Held at The Banff Centre, featuring lectures by invited and selected
speakers, the latter being chosen by an international jury from a call for
papers, the main event will be followed by a two-day summit meeting
(October 2-3, 2005) for in-depth dialogues and international project
initiation (proposals welcome).
For more information on the conference, please visit:
www.MediaArtHistory.org
Papers are invited from scholars and postgraduates in any relevant
discipline, particularly art history and new media, art and technology,
the interaction of art and science, and media history, are encouraged to
submit for the following sessions: (Please address your proposals to the
sessions with the Priority A to C)
I. MediaArtHistories: Times and Landscapes I and II
I. After photography, film, video, and the little known media art history
of the 1960s-80s, today media artists are active in a wide range of
digital areas (including interactive, genetic, telematic and nano art).
The Media Art History Project offers a basis for attempting an
evolutionary history of the audiovisual media, from the Laterna Magica to
the Panorama, Phantasmagoria, Film, and the Virtual Art of recent decades.
This panel tries to clarify, if and how varieties of Media Art have been
splitting up during the last decades. It examines also how far back Media
Art reaches as a historical category within the history of Art, Science
and Technology.
2. Although there has been important scholarship on intersections between
art and technology, there is no comprehensive technological history of art
(as there are feminist and Marxist histories of art, for example.)
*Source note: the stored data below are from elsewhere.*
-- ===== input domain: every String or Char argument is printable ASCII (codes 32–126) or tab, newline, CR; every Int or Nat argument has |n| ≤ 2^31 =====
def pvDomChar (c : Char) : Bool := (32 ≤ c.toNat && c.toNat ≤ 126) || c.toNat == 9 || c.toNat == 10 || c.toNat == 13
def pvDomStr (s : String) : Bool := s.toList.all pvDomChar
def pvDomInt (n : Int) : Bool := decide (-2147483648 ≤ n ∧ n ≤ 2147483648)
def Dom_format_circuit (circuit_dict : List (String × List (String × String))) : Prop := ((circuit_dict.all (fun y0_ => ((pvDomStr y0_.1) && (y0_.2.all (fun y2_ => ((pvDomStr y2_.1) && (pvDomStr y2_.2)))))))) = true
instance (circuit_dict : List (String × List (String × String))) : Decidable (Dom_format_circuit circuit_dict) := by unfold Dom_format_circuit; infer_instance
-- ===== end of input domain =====

-- B replaces A's repeated whole-list scan per step of the walk by per-start-vertex queues
-- built once, then follows the same greedy walk in one pass (objective: alternative).

-- ===== PORT A =====
-- inner `for i, (start, end) in enumerate(edges): if … : break` = first edge from `current` not yet visited
def fcFind (edges : List (String × String)) (visited : PySem.Set (String × String))
    (current : String) : Option (String × String) :=
  edges.find? (fun p => p.1 == current && !(PySem.Set.contains visited p))

-- `while len(visited_edges) < len(edges): …`; fuel = len(edges) covers every terminating run
-- (each iteration that finds an edge adds one distinct edge); when no edge matches, Python
-- loops forever — those inputs are excluded by Pre_ and the port just stops.
def fcWhile (edges : List (String × String)) (visited : PySem.Set (String × String))
    (current formatted : String) : Nat → String
  | 0 => formatted
  | fuel + 1 =>
    if PySem.Set.len visited < (edges.length : Int) then
      match fcFind edges visited current with
      | some (s, e) => fcWhile edges (PySem.Set.add visited (s, e)) e (formatted ++ "->" ++ e) fuel
      | none => formatted
    else formatted

def format_circuit (circuit_dict : List (String × List (String × String))) : String :=
  match circuit_dict with
  | [] => ""   -- Python falls through the for loop and returns None: excluded by Pre_
  | (_, edges) :: _ =>
    -- `edge_dict = {start: end for start, end in edges}` is dead code in A; kept here:
    let _edge_dict : PySem.Dict String String :=
      edges.foldl (fun d p => d.insert p.1 p.2) PySem.Dict.empty
    match edges with
    | [] => ""   -- `edges[0]` raises IndexError: excluded by Pre_
    | (s0, _) :: _ => fcWhile edges (PySem.Set.ofList []) s0 s0 edges.length

-- ===== PORT B =====
-- `for start, end in reversed(edges): queues.setdefault(start, []).append(end)`
def fcAltBuild (edges : List (String × String)) : PySem.Dict String (List String) :=
  edges.reverse.foldl (fun d p => d.modify p.1 [] (fun q => q ++ [p.2])) PySem.Dict.empty

-- `for _ in range(len(edges)): nxt = queues[current].pop(); parts.append(nxt); current = nxt`
-- (`queues[current].pop()` raises KeyError/IndexError on a missing or empty queue:
--  those inputs are excluded by Pre_; the port just stops there)
def fcAltLoop : Nat → PySem.Dict String (List String) → String → List String → List String
  | 0, _, _, parts => parts
  | k + 1, queues, current, parts =>
    match (queues.getD current []).getLast? with
    | none => parts
    | some nxt =>
      fcAltLoop k (queues.insert current (queues.getD current []).dropLast) nxt (parts ++ [nxt])

def format_circuit_alt (circuit_dict : List (String × List (String × String))) : String :=
  match circuit_dict with
  | [] => ""   -- `next(iter(circuit_dict.values()))` raises StopIteration: excluded by Pre_
  | (_, edges) :: _ =>
    match edges with
    | [] => ""   -- `edges[0][0]` raises IndexError: excluded by Pre_
    | (s0, _) :: _ =>
      PySem.Str.join "->" (fcAltLoop edges.length (fcAltBuild edges) s0 [s0])

-- ===== PRECONDITION & SPEC =====
-- A's greedy walk: from `cur`, repeatedly take the FIRST remaining edge starting at the
-- current vertex, returning the sequence of edge ends (stopping when no edge matches).
-- This vertex sequence is the mathematical characterisation of A's (and B's) walk; Pre_
-- needs it because A's termination depends on the edge ORDER and has no order-free
-- closed form: A returns exactly when this walk visits every edge.
def fcWalkAux : Nat → String → List (String × String) → List String
  | 0, _, _ => []
  | n + 1, cur, es =>
    match es.find? (fun p => p.1 == cur) with
    | none => []
    | some p => p.2 :: fcWalkAux n p.2 (es.erase p)

-- recursion on the exact number of remaining edges (each step removes one edge)
def fcWalk (cur : String) (es : List (String × String)) : List String :=
  fcWalkAux es.length cur es

-- Pre_ admits exactly the inputs on which Python A RETURNS: a non-empty dict whose first
-- edge list is non-empty, duplicate-free (on a duplicate pair the visited SET can never
-- reach len(edges), so A loops forever) and covered by A's greedy walk (otherwise the walk
-- gets stuck and A loops forever). On an empty dict A returns None, not a string.
def Pre_format_circuit (circuit_dict : List (String × List (String × String))) : Prop :=
  circuit_dict ≠ [] ∧ circuit_dict.headI.2 ≠ [] ∧ circuit_dict.headI.2.Nodup ∧
    (fcWalk circuit_dict.headI.2.headI.1 circuit_dict.headI.2).length = circuit_dict.headI.2.length

instance (circuit_dict : List (String × List (String × String))) : Decidable (Pre_format_circuit circuit_dict) := by
  unfold Pre_format_circuit; infer_instance

def pvWitness_format_circuit : (List (String × List (String × String))) :=
  [("circuit1", [("a", "b"), ("b", "c"), ("c", "a")])]

def Spec_format_circuit (circuit_dict : List (String × List (String × String))) (out : String) : Prop := out = format_circuit_alt circuit_dict
instance (circuit_dict : List (String × List (String × String))) (out : String) : Decidable (Spec_format_circuit circuit_dict out) := by unfold Spec_format_circuit; infer_instance

-- ===== CLAIM (what is proved, stated in full; the proofs are below) =====
def Claim_equal_format_circuit : Prop := ∀ (circuit_dict : List (String × List (String × String))), Dom_format_circuit circuit_dict → Pre_format_circuit circuit_dict → Spec_format_circuit circuit_dict (format_circuit circuit_dict)

-- ===== LEMMAS AND PROOFS =====

-- equation lemmas for fcWalk
lemma fcWalk_eq_none {cur : String} {es : List (String × String)}
    (h : es.find? (fun p => p.1 == cur) = none) : fcWalk cur es = [] := by
  cases es with
  | nil => rfl
  | cons a l =>
    show fcWalkAux (l.length + 1) cur (a :: l) = []
    simp [fcWalkAux, h]

lemma fcWalk_eq_some {cur : String} {es : List (String × String)} {p : String × String}
    (h : es.find? (fun p => p.1 == cur) = some p) :
    fcWalk cur es = p.2 :: fcWalk p.2 (es.erase p) := by
  cases es with
  | nil => simp at h
  | cons a l =>
    have hm : p ∈ a :: l := List.mem_of_find?_eq_some h
    have hlen : ((a :: l).erase p).length = l.length := by
      rw [List.length_erase_of_mem hm]; simp
    show fcWalkAux (l.length + 1) cur (a :: l) = p.2 :: fcWalk p.2 ((a :: l).erase p)
    simp only [fcWalkAux, h]
    rw [fcWalk, hlen]

-- the common closed form: "->e1->e2->…" over a list of edge ends
def fcArrows : List String → String
  | [] => ""
  | e :: l => "->" ++ e ++ fcArrows l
Canonical histories of art fail to sufficiently address the
inter-relatedness of developments in science, technology, and art. What
similarities and differences, continuities and discontinuities, can be
mapped onto artistic uses of technology and the role of artists in shaping
technology throughout the history of art? This panel seeks to take account
of extant literature on this history in order to establish foundations for
further research and to gain perspective on its place with respect to
larger historiographical concerns.
II. Methodologies
This session tries to give a critical overview of which methods art
history has been using during the past to approach media art. Papers
regarding media archaeological, anthropological, narrative and observer
oriented approaches are welcome. Equally encouraged are proposals on
iconological, semiotic and cyberfeministic methods.
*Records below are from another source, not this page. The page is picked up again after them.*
-- pv_equiv track=rewrite | github.com/lvaughn/advent | 2019_redux/17/part_1.py | first_sub_array
-- ===== SOURCE A (Python) =====
-- def first_sub_array(move_ls):
--     start = 0
--     while start < len(move_ls) and move_ls[start] in ('A', 'B', 'C'):
--         start += 1
--     end = start
--     while end < len(move_ls) and move_ls[end] not in ('A', 'B', 'C'):
--         end += 1
--     return move_ls[start:end]
-- ===== SOURCE B (Python) =====
-- def first_sub_array(move_ls):
--     out = []
--     started = False
--     for m in move_ls:
--         if m in ('A', 'B', 'C'):
--             if started:
--                 break
--         else:
--             started = True
--             out.append(m)
--     return out
-- ===== Notes on version B (the rewrite author's own statement) =====
-- stated objective: simpler
-- what changed: Replaces the two index-advancing while-loops plus a slice with one for-loop over the elements that uses a started flag and builds the result list directly, with no index arithmetic or slicing.
import Mathlib
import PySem

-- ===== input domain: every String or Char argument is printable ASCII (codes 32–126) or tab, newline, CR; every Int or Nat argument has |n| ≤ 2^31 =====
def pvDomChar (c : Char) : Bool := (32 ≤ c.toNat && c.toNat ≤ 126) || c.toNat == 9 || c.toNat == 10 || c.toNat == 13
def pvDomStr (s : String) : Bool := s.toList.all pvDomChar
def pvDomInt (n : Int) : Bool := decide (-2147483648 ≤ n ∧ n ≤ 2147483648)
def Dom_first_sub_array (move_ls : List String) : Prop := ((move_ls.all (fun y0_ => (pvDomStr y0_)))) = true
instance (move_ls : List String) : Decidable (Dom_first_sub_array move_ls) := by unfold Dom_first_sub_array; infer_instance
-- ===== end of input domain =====

-- B is the same linear scan done as one element-wise pass with a 'started' flag and a
-- result accumulator, instead of A's two index-advancing while-loops followed by a slice.

-- ===== PORT A =====
-- m in ('A','B','C')
def pvIsABC (m : String) : Bool := m == "A" || m == "B" || m == "C"

-- while start < len(move_ls) and move_ls[start] in ('A','B','C'): start += 1
def pvLoop1 (move_ls : List String) (start : Nat) : Nat :=
  if h : start < move_ls.length ∧ pvIsABC (move_ls.getD start "") then
    pvLoop1 move_ls (start + 1)
  else start
termination_by move_ls.length - start
decreasing_by omega

-- while end < len(move_ls) and move_ls[end] not in ('A','B','C'): end += 1
def pvLoop2 (move_ls : List String) (e : Nat) : Nat :=
  if h : e < move_ls.length ∧ ¬ pvIsABC (move_ls.getD e "") then
    pvLoop2 move_ls (e + 1)
  else e
termination_by move_ls.length - e
decreasing_by omega

def first_sub_array (move_ls : List String) : List String :=
  let start := pvLoop1 move_ls 0
  let e := pvLoop2 move_ls start
  PySem.List.slice move_ls (some (start : Int)) (some (e : Int))

-- ===== PORT B =====
-- for m in move_ls: … with a 'started' flag, 'out' accumulator and break
def pvAltLoop (ls : List String) (started : Bool) (out : List String) : List String :=
  match ls with
  | [] => out
  | m :: rest =>
    if pvIsABC m then
      if started then out else pvAltLoop rest started out
    else
      pvAltLoop rest true (out ++ [m])

def first_sub_array_alt (move_ls : List String) : List String :=
  pvAltLoop move_ls false []

-- ===== PRECONDITION & SPEC =====
def Spec_first_sub_array (move_ls : List String) (out : List String) : Prop := out = first_sub_array_alt move_ls
instance (move_ls : List String) (out : List String) : Decidable (Spec_first_sub_array move_ls out) := by unfold Spec_first_sub_array; infer_instance

-- ===== CLAIM (what is proved, stated in full; the proofs are below) =====
def Claim_equal_first_sub_array : Prop := ∀ (move_ls : List String), Dom_first_sub_array move_ls → Spec_first_sub_array move_ls (first_sub_array move_ls)

-- ===== LEMMAS AND PROOFS =====

-- A's first loop, run on the whole list, stops after the leading ABC prefix.
theorem pvLoop1_char (pre move_ls : List String)
    (hpre : ∀ m ∈ pre, pvIsABC m = true) :
    pvLoop1 (pre ++ move_ls) pre.length =
      pre.length + (move_ls.takeWhile pvIsABC).length := by
  induction move_ls generalizing pre with
  | nil =>
    rw [pvLoop1]
    simp
  | cons m rest ih =>
    rw [pvLoop1]
    by_cases hm : pvIsABC m = true
    · have hget : (pre ++ m :: rest).getD pre.length "" = m := by
        simp [List.getD]
      have hlen : pre.length < (pre ++ m :: rest).length := by simp
      rw [dif_pos ⟨hlen, by rw [hget]; exact hm⟩]
      have := ih (pre ++ [m]) (by
        intro x hx
        rcases List.mem_append.mp hx with h | h
        · exact hpre x h
        · simp at h; subst h; exact hm)
      simpa [List.takeWhile_cons, hm, Nat.add_assoc, Nat.add_comm 1] using this
    · have hget : (pre ++ m :: rest).getD pre.length "" = m := by
        simp [List.getD]
      rw [dif_neg (by rw [hget]; simp [hm])]
      simp [hm]

-- A's second loop stops after the non-ABC run.
theorem pvLoop2_char (pre move_ls : List String)
    (hpre : ∀ m ∈ pre, True) :
    pvLoop2 (pre ++ move_ls) pre.length =
      pre.length + (move_ls.takeWhile (fun m => ! pvIsABC m)).length := by
  induction move_ls generalizing pre with
  | nil =>
    rw [pvLoop2]
    simp
  | cons m rest ih =>
    rw [pvLoop2]
    have hget : (pre ++ m :: rest).getD pre.length "" = m := by
      simp [List.getD]
    by_cases hm : pvIsABC m = true
    · rw [dif_neg (by rw [hget]; simp [hm])]
      simp [hm]
    · have hlen : pre.length < (pre ++ m :: rest).length := by simp
      rw [dif_pos ⟨hlen, by rw [hget]; simp [hm]⟩]
      have := ih (pre ++ [m]) (fun _ _ => trivial)
      simpa [List.takeWhile_cons, hm, Nat.add_assoc, Nat.add_comm 1] using this

-- A computes dropWhile-then-takeWhile.
theorem first_sub_array_char (move_ls : List String) :
    first_sub_array move_ls =
      (move_ls.dropWhile pvIsABC).takeWhile (fun m => ! pvIsABC m) := by
  have hA : first_sub_array move_ls =
      PySem.List.slice move_ls (some ((pvLoop1 move_ls 0 : Nat) : Int))
        (some ((pvLoop2 move_ls (pvLoop1 move_ls 0) : Nat) : Int)) := rfl
  rw [hA]
  have h1 : pvLoop1 move_ls 0 = (move_ls.takeWhile pvIsABC).length := by
    simpa using pvLoop1_char [] move_ls (by simp)
  set t := move_ls.takeWhile pvIsABC with ht
  set d := move_ls.dropWhile pvIsABC with hd
  have hsplit : move_ls = t ++ d := (List.takeWhile_append_dropWhile (p := pvIsABC) (l := move_ls)).symm
  have h2 : pvLoop2 move_ls (pvLoop1 move_ls 0) =
      t.length + (d.takeWhile (fun m => ! pvIsABC m)).length := by
    rw [h1, hsplit]
    exact pvLoop2_char t d (fun _ _ => trivial)
  rw [h2, h1]
  have : PySem.List.slice move_ls (some (t.length : Int))
      (some ((t.length : Int) + ((d.takeWhile (fun m => ! pvIsABC m)).length : Int))) =
      (move_ls.drop t.length).take (d.takeWhile (fun m => ! pvIsABC m)).length :=
    PySem.List.slice_natCast_add move_ls t.length (d.takeWhile (fun m => ! pvIsABC m)).length
  rw [show ((t.length + (d.takeWhile (fun m => ! pvIsABC m)).length : Nat) : Int)
      = (t.length : Int) + ((d.takeWhile (fun m => ! pvIsABC m)).length : Nat) by push_cast; ring]
  rw [this]
  conv_lhs => rw [hsplit]
  rw [List.drop_left]
  have htl := List.take_left (l₁ := d.takeWhile (fun m => ! pvIsABC m))
    (l₂ := d.dropWhile (fun m => ! pvIsABC m))
  rwa [List.takeWhile_append_dropWhile] at htl

-- B, once started, appends the non-ABC run to the accumulator.
theorem pvAltLoop_true (ls out : List String) :
    pvAltLoop ls true out = out ++ ls.takeWhile (fun m => ! pvIsABC m) := by
  induction ls generalizing out with
  | nil => simp [pvAltLoop]
  | cons m rest ih =>
    by_cases hm : pvIsABC m = true
    · simp [pvAltLoop, hm]
    · simp [pvAltLoop, hm, ih]

-- B computes dropWhile-then-takeWhile.
theorem first_sub_array_alt_char (move_ls : List String) :
    first_sub_array_alt move_ls =
      (move_ls.dropWhile pvIsABC).takeWhile (fun m => ! pvIsABC m) := by
  unfold first_sub_array_alt
  induction move_ls with
  | nil => simp [pvAltLoop]
  | cons m rest ih =>
    by_cases hm : pvIsABC m = true
    · simpa [pvAltLoop, hm, List.dropWhile_cons] using ih
    · simp [pvAltLoop, hm, pvAltLoop_true]

-- ===== VERDICT (by name: the statement is the Claim_ definition above) =====
theorem first_sub_array_spec : Claim_equal_first_sub_array := by
  intro move_ls _
  unfold Spec_first_sub_array
  rw [first_sub_array_char, first_sub_array_alt_char]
III. Art as Research / Artists as Inventors
Do "innovations" and "inventions" in the field of art differ from those in
the field of technology and science? Do artists still contribute anything
"new" to those fields of research - and did they ever in history? Which
inventions changed the arts as well as technology and the media? These
questions will be discussed in a frame from the 19th century until today,
special foci of interest are:
- modernism and the birth of media technology 1840-1880
- the utopia of merging art and technology in the 1920s and 1960s
- the crisis of the "new" vs. digital media art innovations since the
1980s
IV. Image Science and 'Representation': From a Cognitive Point of View
Although much recent scholarship in the Humanities and Social Sciences has
been "body-minded," this research has yet to grapple with a major problem
familiar to contemporary cognitive scientists and neuroscientists. How do
we reconcile a top-down, functional view of cognition with a view of human
beings as elements of a culturally shaped biological world? Current
scientific investigations into autopoiesis, emotion, symbolization,
mind-body relations, consciousness, "mental representations", visual and
perceptual systems Sopen up fresh ways of not only figuring the self but
of approaching historical as well as elusive electronic media --again or
anew--from the deeper vantage of an embodied and distributed brain. Papers
that struggle concretely to relate and integrate aspects of the brain
basis of cognition with any number of pattern-making media are solicited
to stimulate debate.
V. Collaborative Practice/ Networking (history)
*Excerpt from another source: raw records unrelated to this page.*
-- pv_equiv track=rewrite | github.com/jmurrayrs/CnpjValidator | Python/CnpjCalculator.py | _gerar_pesos
-- ===== SOURCE A (Python) =====
-- def _gerar_pesos(length: int) -> list[int]:
--     pesos = [0] * length
--     w = 2
--     for i in range(length - 1, -1, -1):
--         pesos[i] = w
--         w += 1
--         if w > 9:
--             w = 2
--     return pesos
-- ===== SOURCE B (Python) =====
-- def _gerar_pesos(length: int) -> list[int]:
--     return [2 + (length - 1 - i) % 8 for i in range(length)]
-- ===== Notes on version B (the rewrite author's own statement) =====
-- stated objective: idiomatic
-- what changed: Replaces the backward loop that threads a mutable cyclic counter w (reset to 2 after 9) through in-place assignments with a single comprehension computing each weight independently by the closed-form modular formula 2 + (length-1-i) % 8.
import Mathlib
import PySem

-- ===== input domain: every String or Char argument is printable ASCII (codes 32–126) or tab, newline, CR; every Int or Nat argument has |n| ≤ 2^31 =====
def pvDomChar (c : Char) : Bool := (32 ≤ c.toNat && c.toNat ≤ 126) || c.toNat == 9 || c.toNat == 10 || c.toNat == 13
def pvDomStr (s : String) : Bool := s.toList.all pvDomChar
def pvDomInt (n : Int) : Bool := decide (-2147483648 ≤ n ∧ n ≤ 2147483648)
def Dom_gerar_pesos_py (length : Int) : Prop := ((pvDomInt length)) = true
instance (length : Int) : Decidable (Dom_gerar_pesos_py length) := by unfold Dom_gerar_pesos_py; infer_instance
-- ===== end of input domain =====

-- B replaces A's backward loop threading a mutable cyclic counter (reset to 2 after 9)
-- with a comprehension computing each weight by the closed-form formula 2 + (length-1-i) % 8.

-- ===== PORT A =====
-- pesos = [0] * length  ([0]*k = [] for k ≤ 0, matching Int.toNat); the backward loop
-- threads (pesos, w) through range(length-1, -1, -1), assigning pesos[i] = w in place.
def gerar_pesos_py (length : Int) : List Int :=
  let pesos : List Int := List.replicate length.toNat 0
  let st := (PySem.List.pyRange (length - 1) (-1) (-1)).foldl
    (fun (s : List Int × Int) i =>
      let pesos' := PySem.List.pySetD s.1 i s.2
      let w' := s.2 + 1
      (pesos', if w' > 9 then 2 else w'))
    (pesos, 2)
  st.1

-- ===== PORT B =====
def gerar_pesos_py_alt (length : Int) : List Int :=
  (PySem.List.pyRange 0 length 1).map (fun i => 2 + PySem.Int.mod (length - 1 - i) 8)

-- ===== PRECONDITION & SPEC =====
def Spec_gerar_pesos_py (length : Int) (out : List Int) : Prop := out = gerar_pesos_py_alt length
instance (length : Int) (out : List Int) : Decidable (Spec_gerar_pesos_py length out) := by unfold Spec_gerar_pesos_py; infer_instance

-- ===== CLAIM (what is proved, stated in full; the proofs are below) =====
def Claim_equal_gerar_pesos_py : Prop := ∀ (length : Int), Dom_gerar_pesos_py length → Spec_gerar_pesos_py length (gerar_pesos_py length)

-- ===== LEMMAS AND PROOFS =====

-- dropping the first n elements of a list whose n-th slot was just set
theorem pv_drop_set (xs : List Int) (n : Nat) (w : Int) (h : n < xs.length) :
    (xs.set n w).drop n = w :: xs.drop (n + 1) := by
  rw [List.set_eq_take_cons_drop w h,
      List.drop_append_of_le_length (by simp [Nat.le_of_lt h])]
  simp

-- loop invariant for A's backward fold: starting with counter value 2 + c % 8,
-- the fold over range(n-1, -1, -1) fills positions 0..n-1 with 2 + (c + (n-1-i)) % 8
theorem pv_loop (n : Nat) (c : Nat) (xs : List Int) (hn : n ≤ xs.length) :
    ((PySem.List.pyRange ((n : Int) - 1) (-1) (-1)).foldl
      (fun (s : List Int × Int) i =>
        let pesos' := PySem.List.pySetD s.1 i s.2
        let w' := s.2 + 1
        (pesos', if w' > 9 then 2 else w'))
      (xs, 2 + ((c % 8 : Nat) : Int))).1
    = (List.range n).map (fun i => 2 + (((c + (n - 1 - i)) % 8 : Nat) : Int)) ++ xs.drop n := by
  induction n generalizing c xs with
  | zero =>
      rw [PySem.List.pyRange_neg_one_eq_nil (by omega)]
      simp
  | succ m ih =>
      have hm1 : ((m + 1 : Nat) : Int) - 1 = (m : Int) := by push_cast; ring
      rw [hm1, PySem.List.pyRange_neg_one_cons (by omega), List.foldl_cons]
      simp only [PySem.List.pySetD_natCast]
      have hw : (if 2 + ((c % 8 : Nat) : Int) + 1 > 9 then (2 : Int) else 2 + ((c % 8 : Nat) : Int) + 1)
          = 2 + (((c + 1) % 8 : Nat) : Int) := by
        by_cases h7 : c % 8 = 7
        · have h0 : (c + 1) % 8 = 0 := by omega
          simp [h7, h0]
        · have h1 : (c + 1) % 8 = c % 8 + 1 := by omega
          have h2 : ¬ (2 + ((c % 8 : Nat) : Int) + 1 > 9) := by
            have : c % 8 < 8 := Nat.mod_lt _ (by omega)
            push_cast; omega
          rw [if_neg h2, h1]; push_cast; ring
      rw [hw, ih (c + 1) (xs.set m (2 + ((c % 8 : Nat) : Int))) (by simp; omega),
          pv_drop_set xs m _ (by omega),
          List.range_succ, List.map_append, List.append_cons]
      congr 1
      congr 1
      · apply List.map_congr_left
        intro i hi
        have hi' : i < m := List.mem_range.mp hi
        have he : (c + 1 + (m - 1 - i)) % 8 = (c + (m + 1 - 1 - i)) % 8 := by omega
        rw [he]
      · simp

-- ===== VERDICT (by name: the statement is the Claim_ definition above) =====
theorem gerar_pesos_py_spec : Claim_equal_gerar_pesos_py := by
  intro length _
  unfold Spec_gerar_pesos_py gerar_pesos_py gerar_pesos_py_alt
  by_cases hpos : 0 < length
  · obtain ⟨n, rfl⟩ : ∃ n : Nat, length = (n : Int) := ⟨length.toNat, by omega⟩
    have hl := pv_loop n 0 (List.replicate n 0) (by simp)
    have h2 : (2 : Int) + ((0 % 8 : Nat) : Int) = 2 := by norm_num
    rw [h2] at hl
    simp only [Int.toNat_natCast]
    rw [hl, PySem.List.pyRange_zero_nat, List.map_map]
    simp only [List.drop_replicate, Nat.sub_self, List.replicate_zero, List.append_nil]
    apply List.map_congr_left
    intro k hk
    have hk' : k < n := List.mem_range.mp hk
    have hc : ((n : Int) - 1 - ((k : Nat) : Int)) = ((n - 1 - k : Nat) : Int) := by omega
    simp only [Function.comp, hc]
    rw [PySem.Int.mod_eq_emod_of_pos (by norm_num)]
    omega
  · have h1 : PySem.List.pyRange (length - 1) (-1) (-1) = [] :=
      PySem.List.pyRange_neg_one_eq_nil (by omega)
    have h2 : PySem.List.pyRange 0 length 1 = [] :=
      PySem.List.pyRange_one_eq_nil (by omega)
    have h3 : length.toNat = 0 := by omega
    simp [h1, h2, h3]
In a network people are working together, they share resources and
knowledge with each other - and they compete with each other. This process
has sped up enormously within a few decades and has reached a new
quality/dimension. It is the computer who had and has a forming influence
on this change - from the Mainframes of the 50s and 60s to the PCs of the
70s and the growing popularity of the Internet during the 90s of the past
century. The dataflow created new economies and new forms of human
communication - and last but not least the so-called globalization.
VI. Pop/Mass/Society
The dividing lines between art products and consumer products have been
disappearing more and more since the Pop Art of the 1960s. The distinction
between artist and recipient has also become blurred. Most recently, the
digitalization of our society has sped up this process enormously. In
principle, more and more artworks are no longer bound to a specific place
and can be further developed relatively freely. The cut-and-paste
principle has become an essential characteristic of contemporary culture
production. The spread of access to the computer and the internet gives
more people the possibility to participate in this production. The panel
examines concrete forms, as for example computer games, determining the
cultural context and what consequences they could have for the
understanding of art in the 21st century.
VII a. Collecting, preserving and archiving the media arts
Collections grow because of different influences such as art dealers, the
art market, curators and currents in the international contemporary art
scene. What are the conditions necessary for a wider consideration of
media art works and of new media in these collections?
VII b. Database/New Scientific Tools
Accessing and browsing the immense amount of data produced by individuals,
institutions, and archives has become a key question to our information
society. In which way can new scientific tools of structuring and
visualizing data provide new contexts and enhance our understanding of
semantics?
VIII. Cross-Culture - Global Art
Issues of cultural difference will be included throughout Refresh!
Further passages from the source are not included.